Duisburg'lu yerel siyasetçi Bekir Sipahi, Yeşiller Partisi lideri Cem Özdemir'e twitter üzerinden hakaret etti. Kendisini Almanya'nın adaletsizliğinin bir kurbanı olarak görüyor.
Bekir Sipahi, 21 Ağustos'tan beri Twitter sayfasından defalarca „Cem Özdemir bir hayvan benzetmesini kendi şahsına yapılmış bir hakaret olarak görmekte. Eleştiren kişiyi mahkemeye verdi ve bu kişi 30 gün hapis cezası aldı“ diye bir paylaşımda bulunuyor.
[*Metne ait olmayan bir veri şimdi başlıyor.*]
-- pv_equiv track=rewrite | github.com/jainpranav1/Medication_Reader | Medication_Reader.py | special_super_sort
-- ===== SOURCE A (Python) =====
-- def special_super_sort(raw_text, cent_word, side_word, lead, follow, sides):
--     '''
--     :param raw_text: Enter an array which contains all the raw text
--     :param cent_word: Enter an array which contains all the words found within the centers
--     :param side_word: Enter an array which contains all the words found within the sides
--     :param side_word: Enter an array which contains all the words to be removed from sides
--     :param lead: Enter text you do not want leading side words
--     :param follow: Enter text you do not want following side words
--     :param sides: Enter true or false [T/F] based on how you want sides to be displayed
--     :return: Returns an array of the centers (not center words) and sides/side words
--     '''
--     raw_side_ind = []
--     raw_side_word = []
--     for a in range(len(raw_text)):
--         for b in side_word:
--             if (b in raw_text[a]) and ((lead+b+follow) not in raw_text[a]):
--                 raw_side_ind.append(a)
--                 raw_side_word.append(b)
--                 break
--     cent = []
--     side = []
--     for c in range(len(raw_text)):
--         for d in cent_word:
--             if (d in raw_text[c]) and (len(raw_text[c]) < 50):
--                 cent.append(raw_text[c].strip())
--                 f = [abs(c - e) for e in raw_side_ind]
--                 g = f.index(min((g for g in f if g > 0)))
--                 if sides == 'F':
--                     side.append(raw_side_word[g])
--                 else:
--                     sep = raw_side_word[g]
--                     side.append(raw_text[raw_side_ind[g]].split(sep, 1)[0] + sep)
--                 break
--     return cent, side
-- ===== SOURCE B (Python) =====
-- def special_super_sort(raw_text, cent_word, side_word, lead, follow, sides):
--     # One pass records side lines; nearest side line per center is found by
--     # binary search over the (by construction sorted) index list instead of
--     # building a distance list and scanning it twice per center.
--     inds = []
--     words = []
--     for a, line in enumerate(raw_text):
--         w = next((b for b in side_word if b in line and lead + b + follow not in line), None)
--         if w is not None:
--             inds.append(a)
--             words.append(w)
--     cent = []
--     side = []
--     for c, line in enumerate(raw_text):
--         if len(line) < 50 and any(d in line for d in cent_word):
--             cent.append(line.strip())
--             g = _nearest(inds, c)
--             if sides == 'F':
--                 side.append(words[g])
--             else:
--                 sep = words[g]
--                 side.append(raw_text[inds[g]].split(sep, 1)[0] + sep)
--     return cent, side
--
--
-- def _nearest(inds, c):
--     # first index with inds[i] >= c (inds is strictly increasing)
--     lo, hi = 0, len(inds)
--     while lo < hi:
--         mid = (lo + hi) // 2
--         if inds[mid] < c:
--             lo = mid + 1
--         else:
--             hi = mid
--     right = lo
--     if right < len(inds) and inds[right] == c:
--         right += 1          # skip the zero-distance entry
--     if lo == 0:
--         return right
--     if right >= len(inds):
--         return lo - 1
--     return lo - 1 if c - inds[lo - 1] <= inds[right] - c else right
-- ===== Notes on version B (the rewrite author's own statement) =====
-- stated objective: faster
-- what changed: Per center, A builds the full list of |c-e| distances and scans it twice (min over the positive ones, then list.index); B records each line's first matching side word with next(), then binary-searches the already-sorted side-index list for the nearest positive-distance neighbour (lower index on ties), so each center costs O(log m) instead of O(m).
import Mathlib
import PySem
-- pv_equiv track=rewrite | github.com/AlexG31/EdreamProject | util/decode_and_split_long_lines.py | splitWord
-- ===== SOURCE A (Python) =====
-- def splitWord(line, target = 'and'):
--   result = []
--
--   phrases = []
--   words = line.split(' ')
--   for w in words:
--     if w.lower() == target:
--       result.append(' '.join(phrases))
--       phrases = []
--     phrases.append(w)
--
--   if len(phrases) > 0:
--     result.append(' '.join(phrases))
--
--   return result
-- ===== SOURCE B (Python) =====
-- def splitWord(line, target = 'and'):
--   words = line.split(' ')
--   bounds = [i for i, w in enumerate(words) if w.lower() == target]
--   prev = 0
--   result = []
--   for b in bounds:
--     result.append(' '.join(words[prev:b]))
--     prev = b
--   result.append(' '.join(words[prev:]))
--   return result
-- ===== Notes on version B (the rewrite author's own statement) =====
-- stated objective: alternative
-- what changed: B is a staged computation: it first collects the list of boundary indices (positions whose word lowercases to the target) via enumerate, then builds each phrase by slicing the word list between consecutive boundaries, instead of A's single accumulate-and-flush pass with a conditional trailing flush.
import Mathlib
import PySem

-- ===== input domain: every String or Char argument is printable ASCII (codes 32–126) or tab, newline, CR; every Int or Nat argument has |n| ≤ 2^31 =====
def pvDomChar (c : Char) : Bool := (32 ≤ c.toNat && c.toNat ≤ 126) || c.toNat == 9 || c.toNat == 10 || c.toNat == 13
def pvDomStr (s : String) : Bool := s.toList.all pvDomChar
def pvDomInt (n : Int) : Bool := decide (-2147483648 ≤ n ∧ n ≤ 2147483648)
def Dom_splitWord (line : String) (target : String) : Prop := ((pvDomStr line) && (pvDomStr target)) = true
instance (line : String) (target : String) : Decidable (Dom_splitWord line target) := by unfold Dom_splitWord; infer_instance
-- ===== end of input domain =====

-- B first collects the boundary indices (positions whose word lowercases to the target) and then
-- slices the word list between consecutive boundaries, instead of A's one-pass accumulate-and-flush
-- loop (objective: alternative; same cost).

-- ===== PORT A =====
def splitWord (line : String) (target : String) : List String :=
  let words := (PySem.Chars.splitOn line.toList " ".toList).map String.mk
  let st := words.foldl (fun (st : List String × List String) w =>
    let st := if PySem.Str.lower w == target then
        (st.1 ++ [PySem.Str.join " " st.2], ([] : List String))
      else st
    (st.1, st.2 ++ [w])) ([], [])
  if st.2.length > 0 then st.1 ++ [PySem.Str.join " " st.2] else st.1

-- ===== PORT B =====
def splitWord_alt (line : String) (target : String) : List String :=
  let words := (PySem.Chars.splitOn line.toList " ".toList).map String.mk
  let bounds := ((PySem.List.enumerate words 0).filter
      (fun p => PySem.Str.lower p.2 == target)).map Prod.fst
  let st := bounds.foldl (fun (st : Int × List String) b =>
      (b, st.2 ++ [PySem.Str.join " " (PySem.List.slice words (some st.1) (some b))])) (0, [])
  st.2 ++ [PySem.Str.join " " (PySem.List.slice words (some st.1) none)]

-- ===== PRECONDITION & SPEC =====
def Spec_splitWord (line : String) (target : String) (out : List String) : Prop := out = splitWord_alt line target
instance (line : String) (target : String) (out : List String) : Decidable (Spec_splitWord line target out) := by unfold Spec_splitWord; infer_instance

-- ===== CLAIM (what is proved, stated in full; the proofs are below) =====
def Claim_equal_splitWord : Prop := ∀ (line : String) (target : String), Dom_splitWord line target → Spec_splitWord line target (splitWord line target)

-- ===== LEMMAS AND PROOFS =====

-- A's loop body, named for the proofs (definitionally equal to the port's lambda)
def pvStepA (target : String) (st : List String × List String) (w : String) : List String × List String :=
  let st := if PySem.Str.lower w == target then
      (st.1 ++ [PySem.Str.join " " st.2], ([] : List String))
    else st
  (st.1, st.2 ++ [w])

-- B's loop body over a fixed word list W
def pvStepB (W : List String) (st : Int × List String) (b : Int) : Int × List String :=
  (b, st.2 ++ [PySem.Str.join " " (PySem.List.slice W (some st.1) (some b))])

-- boundary indices of ws, counting from offset k
def pvBnds (target : String) (k : Nat) : List String → List Int
  | [] => []
  | w :: ws => if PySem.Str.lower w == target then (k : Int) :: pvBnds target (k+1) ws
               else pvBnds target (k+1) ws

-- (prefix before the first target word, joined phrases from the first target word on)
def pvSp (target : String) : List String → List String × List String
  | [] => ([], [])
  | w :: ws =>
    let pg := pvSp target ws
    if PySem.Str.lower w == target then ([], PySem.Str.join " " (w :: pg.1) :: pg.2)
    else (w :: pg.1, pg.2)

theorem pvStepA_pos {target w : String} (h : (PySem.Str.lower w == target) = true)
    (st : List String × List String) :
    pvStepA target st w = (st.1 ++ [PySem.Str.join " " st.2], [w]) := by
  simp [pvStepA, h]

theorem pvStepA_neg {target w : String} (h : ¬ (PySem.Str.lower w == target) = true)
    (st : List String × List String) :
    pvStepA target st w = (st.1, st.2 ++ [w]) := by
  simp [pvStepA, h]

theorem pv_go_ne_nil (sep : List Char) : ∀ (fuel : Nat) (l cur : List Char)
    (acc : List (List Char)), PySem.Chars.splitOn.go sep fuel l cur acc ≠ [] := by
  intro fuel
  induction fuel with
  | zero => intro l cur acc; simp [PySem.Chars.splitOn.go]
  | succ n ih =>
    intro l cur acc
    cases l with
    | nil => simp [PySem.Chars.splitOn.go]
    | cons c rest =>
      rw [PySem.Chars.splitOn.go]
      split
      · exact ih _ _ _
      · exact ih _ _ _

theorem pv_splitOn_ne_nil (s : String) :
    (PySem.Chars.splitOn s.toList " ".toList).map String.mk ≠ [] := by
  simp only [ne_eq, List.map_eq_nil_iff]
  unfold PySem.Chars.splitOn
  exact pv_go_ne_nil _ _ _ _ _

-- after the first word, A's loop-plus-final-flush realises pvSp
theorem pvA_loop (target : String) (ws : List String) :
    ∀ (res ph : List String), ph ≠ [] →
    (if (ws.foldl (pvStepA target) (res, ph)).2.length > 0 then
        (ws.foldl (pvStepA target) (res, ph)).1 ++
          [PySem.Str.join " " (ws.foldl (pvStepA target) (res, ph)).2]
      else (ws.foldl (pvStepA target) (res, ph)).1)
    = res ++ PySem.Str.join " " (ph ++ (pvSp target ws).1) :: (pvSp target ws).2 := by
  induction ws with
  | nil =>
    intro res ph hph
    simp [pvSp, List.length_pos_iff, hph]
  | cons w ws ih =>
    intro res ph hph
    rw [List.foldl_cons]
    by_cases h : (PySem.Str.lower w == target) = true
    · rw [pvStepA_pos h, ih _ [w] (by simp)]
      simp [pvSp, h]
    · rw [pvStepA_neg h, ih _ (ph ++ [w]) (by simp)]
      simp [pvSp, h]

-- A's whole computation on a nonempty word list equals the pvSp characterisation
theorem pvA_char (target : String) (W : List String) (hW : W ≠ []) :
    (if (W.foldl (pvStepA target) ([], [])).2.length > 0 then
        (W.foldl (pvStepA target) ([], [])).1 ++
          [PySem.Str.join " " (W.foldl (pvStepA target) ([], [])).2]
      else (W.foldl (pvStepA target) ([], [])).1)
    = PySem.Str.join " " (pvSp target W).1 :: (pvSp target W).2 := by
  cases W with
  | nil => exact absurd rfl hW
  | cons w ws =>
    rw [List.foldl_cons]
    by_cases h : (PySem.Str.lower w == target) = true
    · rw [pvStepA_pos h, pvA_loop target ws _ [w] (by simp)]
      simp [pvSp, h]
    · rw [pvStepA_neg h, pvA_loop target ws _ ([] ++ [w]) (by simp)]
      simp [pvSp, h]

-- enumerate-filter-map computes pvBnds
theorem pvBnds_eq (target : String) : ∀ (ws : List String) (k : Nat),
    ((PySem.List.enumerate ws (k : Int)).filter
      (fun p => PySem.Str.lower p.2 == target)).map Prod.fst = pvBnds target k ws := by
  intro ws
  induction ws with
  | nil => intro k; simp [PySem.List.enumerate_nil, pvBnds]
  | cons w ws ih =>
    intro k
    rw [PySem.List.enumerate_cons]
    have hk : (k : Int) + 1 = ((k + 1 : Nat) : Int) := by push_cast; ring
    by_cases h : (PySem.Str.lower w == target) = true
    · simp only [List.filter_cons, h, List.map_cons, pvBnds, if_true, hk, ih]
    · simp only [List.filter_cons, h, pvBnds, Bool.false_eq_true, if_false, hk, ih]

-- B's slicing loop realises pvSp: W = v ++ u ++ ws, prev = |v|, current index = |v| + |u|
theorem pvB_loop (target : String) : ∀ (ws u v res : List String),
    (((pvBnds target (v.length + u.length) ws).foldl (pvStepB (v ++ u ++ ws))
        ((v.length : Int), res)).2 ++
      [PySem.Str.join " " (PySem.List.slice (v ++ u ++ ws)
        (some ((pvBnds target (v.length + u.length) ws).foldl (pvStepB (v ++ u ++ ws))
          ((v.length : Int), res)).1) none)])
    = res ++ PySem.Str.join " " (u ++ (pvSp target ws).1) :: (pvSp target ws).2 := by
  intro ws
  induction ws with
  | nil =>
    intro u v res
    simp [pvBnds, pvSp, PySem.List.slice_from_natCast]
  | cons w ws ih =>
    intro u v res
    by_cases h : (PySem.Str.lower w == target) = true
    · rw [pvBnds, if_pos h, List.foldl_cons]
      have hb : pvStepB (v ++ u ++ (w :: ws)) ((v.length : Int), res)
            ((v.length + u.length : Nat) : Int)
          = ((((v ++ u).length : Nat) : Int), res ++ [PySem.Str.join " " u]) := by
        simp only [pvStepB, PySem.List.slice_natCast]
        have : (v.length + u.length) - v.length = u.length := by omega
        rw [this]
        have : v ++ u ++ (w :: ws) = v ++ (u ++ (w :: ws)) := by simp
        rw [this, List.drop_left, List.take_left]
        simp
      rw [hb]
      have hW : v ++ u ++ (w :: ws) = (v ++ u) ++ [w] ++ ws := by simp
      have hk : v.length + u.length + 1 = (v ++ u).length + [w].length := by simp
      rw [hW, hk, ih [w] (v ++ u) (res ++ [PySem.Str.join " " u])]
      simp [pvSp, h]
    · rw [pvBnds, if_neg h]
      have hW : v ++ u ++ (w :: ws) = v ++ (u ++ [w]) ++ ws := by simp
      have hk : v.length + u.length + 1 = v.length + (u ++ [w]).length := by simp; omega
      rw [hW, hk, ih (u ++ [w]) v res]
      simp [pvSp, h]

-- ===== VERDICT (by name: the statement is the Claim_ definition above) =====
theorem splitWord_spec : Claim_equal_splitWord := by
  intro line target _
  show _ = _
  unfold splitWord splitWord_alt
  set W := (PySem.Chars.splitOn line.toList " ".toList).map String.mk with hWdef
  have hW : W ≠ [] := pv_splitOn_ne_nil line
  have hA := pvA_char target W hW
  have hB := pvB_loop target W [] [] []
  simp only [List.nil_append, List.length_nil, Nat.cast_zero, List.append_nil] at hB
  rw [← pvBnds_eq target W 0] at hB
  simp only [Nat.cast_zero] at hB
  exact hA.trans hB.symm
-- pv_equiv track=rewrite | github.com/Daniel-Wu-Github/102-Python-Projects | how_many_gadgets.py | produceGadgets
-- ===== SOURCE A (Python) =====
-- def produceGadgets (c):
--     days = 1
--     gadgets = 0
--     while days <= c and days < 11:
--         gadgets += 10
--         days += 1
--     while days <= c and days < 51:
--         gadgets += days
--         days += 1
--     while days <= c and days < 101:
--         gadgets += 50
--         days += 1
--     if days == 101:
--         pass
--     return (days, gadgets)
-- ===== SOURCE B (Python) =====
-- def produceGadgets(c):
--     d = max(1, min(c + 1, 101))
--     p = d - 1  # days fully processed
--     g1 = 10 * max(0, min(p, 10))
--     hi = max(10, min(p, 50))
--     g2 = (hi * (hi + 1) - 110) // 2
--     g3 = 50 * max(0, min(p, 100) - 50)
--     return (d, g1 + g2 + g3)
-- ===== Notes on version B (the rewrite author's own statement) =====
-- stated objective: simpler
-- what changed: Replaces the three accumulation while-loops by a direct computation: the final day is max(1, min(c+1, 101)) and the gadget total is the sum of three clamped closed-form pieces (flat 10s, arithmetic series 11..50, flat 50s), constant time instead of up to 100 iterations.
import Mathlib
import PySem

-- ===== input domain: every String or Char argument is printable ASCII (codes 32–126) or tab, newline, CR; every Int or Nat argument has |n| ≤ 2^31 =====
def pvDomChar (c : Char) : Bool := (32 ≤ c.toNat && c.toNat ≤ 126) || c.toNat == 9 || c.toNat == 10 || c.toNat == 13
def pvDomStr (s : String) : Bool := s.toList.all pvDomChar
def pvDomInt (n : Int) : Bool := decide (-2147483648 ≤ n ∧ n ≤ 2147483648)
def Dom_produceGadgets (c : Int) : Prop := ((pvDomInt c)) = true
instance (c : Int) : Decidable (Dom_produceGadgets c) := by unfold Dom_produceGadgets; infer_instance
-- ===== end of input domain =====

-- B replaces the three accumulation loops by closed-form clamped sums (simpler, constant time).
-- ===== PORT A =====
-- while days <= c and days < 11: gadgets += 10; days += 1   (fuel only makes termination structural)
def pvLoop1 (fuel : Nat) (c days gadgets : Int) : Int × Int :=
  match fuel with
  | 0 => (days, gadgets)
  | fuel + 1 =>
    if days ≤ c ∧ days < 11 then pvLoop1 fuel c (days + 1) (gadgets + 10)
    else (days, gadgets)

-- while days <= c and days < 51: gadgets += days; days += 1
def pvLoop2 (fuel : Nat) (c days gadgets : Int) : Int × Int :=
  match fuel with
  | 0 => (days, gadgets)
  | fuel + 1 =>
    if days ≤ c ∧ days < 51 then pvLoop2 fuel c (days + 1) (gadgets + days)
    else (days, gadgets)

-- while days <= c and days < 101: gadgets += 50; days += 1
def pvLoop3 (fuel : Nat) (c days gadgets : Int) : Int × Int :=
  match fuel with
  | 0 => (days, gadgets)
  | fuel + 1 =>
    if days ≤ c ∧ days < 101 then pvLoop3 fuel c (days + 1) (gadgets + 50)
    else (days, gadgets)

def produceGadgets (c : Int) : Int × Int :=
  let s1 := pvLoop1 11 c 1 0
  let s2 := pvLoop2 51 c s1.1 s1.2
  let s3 := pvLoop3 101 c s2.1 s2.2
  -- 'if days == 101: pass' is a no-op
  (s3.1, s3.2)

-- ===== PORT B =====
def produceGadgets_alt (c : Int) : Int × Int :=
  let d := max 1 (min (c + 1) 101)
  let p := d - 1
  let g1 := 10 * max 0 (min p 10)
  let hi := max 10 (min p 50)
  let g2 := PySem.Int.floordiv (hi * (hi + 1) - 110) 2
  let g3 := 50 * (max 0 (min p 100 - 50))
  (d, g1 + g2 + g3)

-- ===== PRECONDITION & SPEC =====
def Spec_produceGadgets (c : Int) (out : Int × Int) : Prop := out = produceGadgets_alt c
instance (c : Int) (out : Int × Int) : Decidable (Spec_produceGadgets c out) := by unfold Spec_produceGadgets; infer_instance

-- ===== CLAIM (what is proved, stated in full; the proofs are below) =====
def Claim_equal_produceGadgets : Prop := ∀ (c : Int), Dom_produceGadgets c → Spec_produceGadgets c (produceGadgets c)

-- ===== LEMMAS AND PROOFS =====

-- ===== VERDICT (by name: the statement is the Claim_ definition above) =====
theorem pvLoop1_spec (c : Int) : ∀ (fuel : Nat) (days g : Int), days ≤ 11 → 11 - days ≤ (fuel : Int) →
    pvLoop1 fuel c days g =
      (max days (min (c + 1) 11), g + 10 * (max days (min (c + 1) 11) - days)) := by
  intro fuel
  induction fuel with
  | zero =>
    intro days g h1 h2
    have hd : max days (min (c + 1) 11) = days := by simp at h2; omega
    rw [hd]
    simp [pvLoop1]
  | succ n ih =>
    intro days g h1 h2
    simp only [pvLoop1]
    by_cases h : days ≤ c ∧ days < 11
    · rw [if_pos h, ih (days + 1) (g + 10) (by omega) (by push_cast at h2; omega)]
      have hE : max (days + 1) (min (c + 1) 11) = max days (min (c + 1) 11) := by omega
      rw [hE, Prod.mk.injEq]
      exact ⟨rfl, by ring⟩
    · rw [if_neg h]
      have hd : max days (min (c + 1) 11) = days := by omega
      rw [hd, Prod.mk.injEq]
      exact ⟨rfl, by ring⟩

theorem pvLoop2_spec (c : Int) : ∀ (fuel : Nat) (days g : Int), days ≤ 51 → 51 - days ≤ (fuel : Int) →
    pvLoop2 fuel c days g =
      (max days (min (c + 1) 51),
        g + (max days (min (c + 1) 51) * (max days (min (c + 1) 51) - 1) - days * (days - 1)) / 2) := by
  intro fuel
  induction fuel with
  | zero =>
    intro days g h1 h2
    have hd : max days (min (c + 1) 51) = days := by simp at h2; omega
    rw [hd]
    simp [pvLoop2]
  | succ n ih =>
    intro days g h1 h2
    simp only [pvLoop2]
    by_cases h : days ≤ c ∧ days < 51
    · rw [if_pos h, ih (days + 1) (g + days) (by omega) (by push_cast at h2; omega)]
      have hE : max (days + 1) (min (c + 1) 51) = max days (min (c + 1) 51) := by omega
      rw [hE, Prod.mk.injEq]
      refine ⟨rfl, ?_⟩
      set E := max days (min (c + 1) 51) with hEdef
      have hnum : E * (E - 1) - days * (days - 1) = (E * (E - 1) - (days + 1) * (days + 1 - 1)) + days * 2 := by ring
      rw [hnum, Int.add_mul_ediv_right _ _ (by norm_num : (2 : Int) ≠ 0)]
      ring
    · rw [if_neg h]
      have hd : max days (min (c + 1) 51) = days := by omega
      rw [hd]
      simp

theorem pvLoop3_spec (c : Int) : ∀ (fuel : Nat) (days g : Int), days ≤ 101 → 101 - days ≤ (fuel : Int) →
    pvLoop3 fuel c days g =
      (max days (min (c + 1) 101), g + 50 * (max days (min (c + 1) 101) - days)) := by
  intro fuel
  induction fuel with
  | zero =>
    intro days g h1 h2
    have hd : max days (min (c + 1) 101) = days := by simp at h2; omega
    rw [hd]
    simp [pvLoop3]
  | succ n ih =>
    intro days g h1 h2
    simp only [pvLoop3]
    by_cases h : days ≤ c ∧ days < 101
    · rw [if_pos h, ih (days + 1) (g + 50) (by omega) (by push_cast at h2; omega)]
      have hE : max (days + 1) (min (c + 1) 101) = max days (min (c + 1) 101) := by omega
      rw [hE, Prod.mk.injEq]
      exact ⟨rfl, by ring⟩
    · rw [if_neg h]
      have hd : max days (min (c + 1) 101) = days := by omega
      rw [hd, Prod.mk.injEq]
      exact ⟨rfl, by ring⟩

-- A in closed form: stop points e1 ≤ e2 ≤ e3 of the three loops
theorem pvA_closed (c : Int) :
    produceGadgets c =
      (max (max (max 1 (min (c + 1) 11)) (min (c + 1) 51)) (min (c + 1) 101),
        0 + 10 * (max 1 (min (c + 1) 11) - 1)
          + (max (max 1 (min (c + 1) 11)) (min (c + 1) 51) *
               (max (max 1 (min (c + 1) 11)) (min (c + 1) 51) - 1)
             - max 1 (min (c + 1) 11) * (max 1 (min (c + 1) 11) - 1)) / 2
          + 50 * (max (max (max 1 (min (c + 1) 11)) (min (c + 1) 51)) (min (c + 1) 101)
                  - max (max 1 (min (c + 1) 11)) (min (c + 1) 51))) := by
  simp only [produceGadgets]
  rw [pvLoop1_spec c 11 1 0 (by norm_num) (by norm_num)]
  rw [pvLoop2_spec c 51 _ _ (by omega) (by push_cast; omega)]
  rw [pvLoop3_spec c 101 _ _ (by omega) (by push_cast; omega)]

-- ===== VERDICT (by name: the statement is the Claim_ definition above) =====
theorem produceGadgets_spec : Claim_equal_produceGadgets := by
  intro c _
  show produceGadgets c = produceGadgets_alt c
  rw [pvA_closed]
  simp only [produceGadgets_alt]
  rw [PySem.Int.floordiv_eq_ediv_of_pos (by norm_num)]
  rw [Prod.mk.injEq]
  constructor
  · omega
  · rcases le_or_gt c 10 with hc | hc
    · -- all stop points equal max 1 (c+1); both quadratic terms vanish
      have h1 : max 1 (min (c + 1) 11) = max 1 (c + 1) := by omega
      have h2 : max (max 1 (c + 1)) (min (c + 1) 51) = max 1 (c + 1) := by omega
      have h3 : max (max 1 (c + 1)) (min (c + 1) 101) = max 1 (c + 1) := by omega
      have h4 : max 10 (min (max 1 (min (c + 1) 101) - 1) 50) = 10 := by omega
      rw [h1, h2, h3, h4]
      have hz : max 1 (c + 1) * (max 1 (c + 1) - 1) - max 1 (c + 1) * (max 1 (c + 1) - 1) = 0 := by ring
      rw [hz]
      norm_num
      omega
    · rcases le_or_gt c 50 with hc2 | hc2
      · have h1 : max 1 (min (c + 1) 11) = 11 := by omega
        have h2 : max (11 : Int) (min (c + 1) 51) = c + 1 := by omega
        have h3 : max (c + 1) (min (c + 1) 101) = c + 1 := by omega
        have h4 : max 10 (min (max 1 (min (c + 1) 101) - 1) 50) = c := by omega
        have h5 : max 0 (min (max 1 (min (c + 1) 101) - 1) 10) = 10 := by omega
        have h6 : max 0 (min (max 1 (min (c + 1) 101) - 1) 100 - 50) = 0 := by omega
        rw [h1, h2, h3, h4, h5, h6]
        have hnum : (c + 1) * (c + 1 - 1) - 11 * (11 - 1 : Int) = c * (c + 1) - 110 := by ring
        rw [hnum]
        ring_nf
      · have h1 : max 1 (min (c + 1) 11) = 11 := by omega
        have h2 : max (11 : Int) (min (c + 1) 51) = 51 := by omega
        have h3 : max (51 : Int) (min (c + 1) 101) = min (c + 1) 101 := by omega
        have h4 : max 10 (min (max 1 (min (c + 1) 101) - 1) 50) = 50 := by omega
        have h5 : max 0 (min (max 1 (min (c + 1) 101) - 1) 10) = 10 := by omega
        have h6 : max 0 (min (max 1 (min (c + 1) 101) - 1) 100 - 50) = min (c + 1) 101 - 51 := by omega
        rw [h1, h2, h3, h4, h5, h6]
        norm_num
-- pv_equiv track=rewrite | github.com/stanislavmarochok/Sbox-Tool | analyzers/DifferenceDistributionTable.py | difference_distribution_table
-- ===== SOURCE A (Python) =====
-- def difference_distribution_table(sbox):
--     sbox_length = len(sbox)
--     ddt = [[0] * sbox_length for _ in range(sbox_length)]
--
--     for i, x in enumerate(sbox):
--         for j, y in enumerate(sbox):
--             xor_in = i ^ j
--             xor_out = x ^ y
--             ddt[xor_in][xor_out] += 1
--
--     return ddt
-- ===== SOURCE B (Python) =====
-- def difference_distribution_table(sbox):
--     n = len(sbox)
--     ddt = []
--     for delta in range(n):
--         if delta == 0:
--             # the diagonal pairs (x, x) all land on ddt[0][0]
--             row = [n] + [0] * (n - 1)
--         else:
--             # DDT symmetry: (x, x^delta) and (x^delta, x) hit the same cell,
--             # so visit each unordered pair once and add 2
--             row = [0] * n
--             for x in range(n):
--                 partner = x ^ delta
--                 if x < partner:
--                     row[sbox[x] ^ sbox[partner]] += 2
--         ddt.append(row)
--     return ddt
-- ===== Notes on version B (the rewrite author's own statement) =====
-- stated objective: alternative
-- what changed: B exploits the DDT symmetry (x,y)<->(y,x): it emits row 0 in closed form as [n,0,...,0] and fills each other row delta by visiting each unordered pair {x, x^delta} once (only x < x^delta) and adding 2, instead of A's scatter of +1 over all n^2 ordered pairs.
import Mathlib
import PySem

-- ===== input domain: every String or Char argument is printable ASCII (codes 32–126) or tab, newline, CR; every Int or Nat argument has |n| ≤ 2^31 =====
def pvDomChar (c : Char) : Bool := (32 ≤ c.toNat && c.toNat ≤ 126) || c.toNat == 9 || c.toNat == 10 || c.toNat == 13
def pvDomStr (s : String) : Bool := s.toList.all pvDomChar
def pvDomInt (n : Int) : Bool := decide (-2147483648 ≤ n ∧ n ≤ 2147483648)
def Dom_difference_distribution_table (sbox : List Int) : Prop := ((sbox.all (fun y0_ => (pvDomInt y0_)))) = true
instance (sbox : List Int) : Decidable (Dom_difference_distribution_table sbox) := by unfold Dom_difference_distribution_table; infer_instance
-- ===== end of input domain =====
Sipahi, küçük bir yerel siyasi parti olan DSP'nin başkanı (Duisburg Sosyal Politik) ve aynı zamanda uyum meclisi üyesi. Sipahi, #freebekir hashtag'iyle kendi davasını gözler önüne sermenin derdinde.
Yerel mahkemenin verdiği kararnameyi de twitter üzerinden paylaşan Sipahi, Duisburg Savcılığı'nın kendisine 2.100 € miktarında bir para cezası verdiğini ve ödemediği takdirde bunun 30 günlük bir hapis cezasına dönüşeceğini belirtiyor.
Bu kararın yasal temeli ise Alman Ceza Kanunu'nun §185 (hakaret) ve §194 (makam sahibine yapılan hakaretle ilgili kovuşturma) maddelerine dayanıyor.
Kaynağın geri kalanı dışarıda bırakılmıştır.